Unfortunately, things got more complicated when real people started trying this diet. Sure, a gram of carbohydrates has fewer calories than a gram of fat, but it turns out that doesn't help much, because the gram of fat is much better at making you feel full. The carbohydrate just makes you want more.
Remember when we compared your food to fuel for a grill? Sugar (which the body converts to glucose) is the lighter fluid that burns fast and hot, while fat is the briquette that burns long and slow. Carbohydrates are types of sugar molecules. When these sugar molecules are by themselves they taste sweet, like sugar or honey, but sometimes they stick together in long chains. Starches, such as flour, corn, or potato, are simply long chains of sugar molecules. They don't taste sweet on our tongue because they are too big to fit onto our sugar taste buds, but the body breaks them down into sugar molecules almost instantly. Machines can do it, too: corn is a starch that doesn't taste very sweet, and corn syrup is the exact same stuff broken down into little bits.

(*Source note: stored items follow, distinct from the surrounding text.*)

-- pv_equiv track=rewrite | github.com/Manakin-Wraith/scripdown_ai | backend/routes/langextract_routes.py | _best_display_text
-- ===== SOURCE A (Python) =====
-- def _best_display_text(a, b):
--     """
--     Pick the best display text between two variants.
--     Preference: Title Case > Mixed > lowercase > ALL CAPS
--     """
--     for text in (a, b):
--         t = (text or '').strip()
--         if t and not t.isupper() and not t.islower():
--             return t  # Title/mixed case preferred
--     # Fallback: prefer non-uppercase
--     a_stripped = (a or '').strip()
--     b_stripped = (b or '').strip()
--     if a_stripped and not a_stripped.isupper():
--         return a_stripped
--     if b_stripped and not b_stripped.isupper():
--         return b_stripped
--     # Last resort: title-case the uppercase version
--     return a_stripped.title() if a_stripped else b_stripped.title()
-- ===== SOURCE B (Python) =====
-- def _best_display_text(a, b):
--     def entry(text):
--         t = (text or '').strip()
--         if not t:
--             r = 0
--         elif not t.isupper() and not t.islower():
--             r = 3
--         elif not t.isupper():
--             r = 2
--         else:
--             r = 1
--         return (r, t)
--     ra, ta = entry(a)
--     rb, tb = entry(b)
--     r, t = (rb, tb) if rb > ra else (ra, ta)
--     return t if r >= 2 else t.title()
-- ===== Notes on version B (the rewrite author's own statement) =====
-- stated objective: simpler
-- what changed: Replaces A's four-stage early-return cascade with a single rank function (0 empty, 1 all-caps, 2 lowercase, 3 mixed) computed once per argument, then one max-by-rank selection (a wins ties) and one title-case fallback for rank <= 1.
import Mathlib
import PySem

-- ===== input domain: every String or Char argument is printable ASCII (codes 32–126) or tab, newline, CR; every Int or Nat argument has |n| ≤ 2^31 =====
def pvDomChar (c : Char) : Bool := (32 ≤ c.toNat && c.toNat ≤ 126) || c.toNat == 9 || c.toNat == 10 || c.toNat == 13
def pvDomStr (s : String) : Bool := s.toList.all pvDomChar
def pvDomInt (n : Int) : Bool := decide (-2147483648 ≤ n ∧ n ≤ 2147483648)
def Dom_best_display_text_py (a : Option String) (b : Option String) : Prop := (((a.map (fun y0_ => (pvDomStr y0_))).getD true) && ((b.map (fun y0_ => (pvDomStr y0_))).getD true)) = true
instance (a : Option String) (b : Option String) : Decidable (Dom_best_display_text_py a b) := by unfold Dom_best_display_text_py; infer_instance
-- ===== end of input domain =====

-- B replaces A's four-stage early-return cascade by a single case rank per argument
-- plus one max-by-rank selection (objective: simpler).

-- str.isupper(): some cased char, and no lowercase char — exact on the ASCII domain
def pyIsupper (cs : List Char) : Bool :=
  cs.any (fun c => PySem.Chars.isalpha c) && cs.all (fun c => !PySem.Chars.islower c)

-- str.islower(): some cased char, and no uppercase char — exact on the ASCII domain
def pyIslower (cs : List Char) : Bool :=
  cs.any (fun c => PySem.Chars.isalpha c) && cs.all (fun c => !PySem.Chars.isupper c)

-- str.title(): uppercase a letter after a non-letter, lowercase one after a letter — exact on the ASCII domain
def pyTitle : List Char → Bool → List Char
  | [], _ => []
  | c :: rest, prevCased =>
    let cased := PySem.Chars.isalpha c
    (if cased then (if prevCased then PySem.Chars.lowerChar c else PySem.Chars.upperChar c) else c)
      :: pyTitle rest cased

-- ===== PORT A =====
-- the 'for text in (a, b)' loop: first stripped text that is nonempty, not isupper, not islower
def pickMixed : List (Option String) → Option (List Char)
  | [] => none
  | text :: rest =>
    let t := PySem.Chars.strip (text.getD "").toList
    if !t.isEmpty && !pyIsupper t && !pyIslower t then some t else pickMixed rest

def best_display_text_py (a : Option String) (b : Option String) : String :=
  match pickMixed [a, b] with
  | some t => String.ofList t
  | none =>
    let a_stripped := PySem.Chars.strip (a.getD "").toList
    let b_stripped := PySem.Chars.strip (b.getD "").toList
    if !a_stripped.isEmpty && !pyIsupper a_stripped then String.ofList a_stripped
    else if !b_stripped.isEmpty && !pyIsupper b_stripped then String.ofList b_stripped
    else if !a_stripped.isEmpty then String.ofList (pyTitle a_stripped false)
    else String.ofList (pyTitle b_stripped false)

-- ===== PORT B =====
def rankEntry (text : Option String) : Nat × List Char :=
  let t := PySem.Chars.strip (text.getD "").toList
  let r : Nat :=
    if t.isEmpty then 0
    else if !pyIsupper t && !pyIslower t then 3
    else if !pyIsupper t then 2
    else 1
  (r, t)

def best_display_text_py_alt (a : Option String) (b : Option String) : String :=
  let ea := rankEntry a
  let eb := rankEntry b
  let best := if ea.1 < eb.1 then eb else ea
  if 2 ≤ best.1 then String.ofList best.2 else String.ofList (pyTitle best.2 false)

-- ===== PRECONDITION & SPEC =====
def Spec_best_display_text_py (a : Option String) (b : Option String) (out : String) : Prop := out = best_display_text_py_alt a b
instance (a : Option String) (b : Option String) (out : String) : Decidable (Spec_best_display_text_py a b out) := by unfold Spec_best_display_text_py; infer_instance

-- ===== CLAIM (what is proved, stated in full; the proofs are below) =====
def Claim_equal_best_display_text_py : Prop := ∀ (a : Option String) (b : Option String), Dom_best_display_text_py a b → Spec_best_display_text_py a b (best_display_text_py a b)

-- ===== LEMMAS AND PROOFS =====

-- ===== VERDICT (by name: the statement is the Claim_ definition above) =====
theorem best_display_text_py_spec : Claim_equal_best_display_text_py := by
  intro a b _
  show best_display_text_py a b = best_display_text_py_alt a b
  simp only [best_display_text_py, best_display_text_py_alt, pickMixed, rankEntry]
  by_cases h1 : (PySem.Chars.strip (a.getD "").toList).isEmpty = true <;>
  by_cases h2 : pyIsupper (PySem.Chars.strip (a.getD "").toList) = true <;>
  by_cases h3 : pyIslower (PySem.Chars.strip (a.getD "").toList) = true <;>
  by_cases h4 : (PySem.Chars.strip (b.getD "").toList).isEmpty = true <;>
  by_cases h5 : pyIsupper (PySem.Chars.strip (b.getD "").toList) = true <;>
  by_cases h6 : pyIslower (PySem.Chars.strip (b.getD "").toList) = true <;>
  simp [h1, h2, h3, h4, h5, h6, List.isEmpty_iff.mp] at *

No matter what type of carbohydrate you put in your body-french fries or bread or cotton candy-it gets dumped into the blood as glucose for energy. If your muscles happen to be in use that moment, they'll have plenty of energy. (This is why athletes like to eat carbohydrates before competing.) If not, well, your body can always convert all that glucose to fat and store it.
Either way, eating a big load of pasta or cake causes your blood sugar level to soar. And your body responds by making tons of insulin, that hormone that makes the muscle cells or fat cells open up to receive the sugar. But having so much insulin in your blood means that your body is a little too effective at storing the sugar somewhere and you swing from very high blood sugar levels to very low ones.
Low blood sugar is also known as hypoglycemia. And you know the feeling of low blood sugar: hunger. You feel hungry, your concentration drops, you get grumpy and weak and low in energy. All you can think about is food.
So you eat. And if what you eat is mostly carbohydrates, then your blood sugar soars again, you make a lot more insulin, and the whole process repeats itself. (Until, of course, your pancreas gets so exhausted from making all the insulin that it breaks down and you get diabetes.)
Many of us spent a good deal of the low-fat eighties and nineties on this blood-sugar roller coaster, soaring on surges of carbohydrates and crashing in hunger two hours later. Snacking on a baked potato-with sugary, low-fat dressing-then looking up from our desks an hour later thinking, "I can't believe I'm hungry again." So we wound up snacking constantly, consuming more calories per day than ever before, even though less of the calories were in the form of fat. And we gained weight.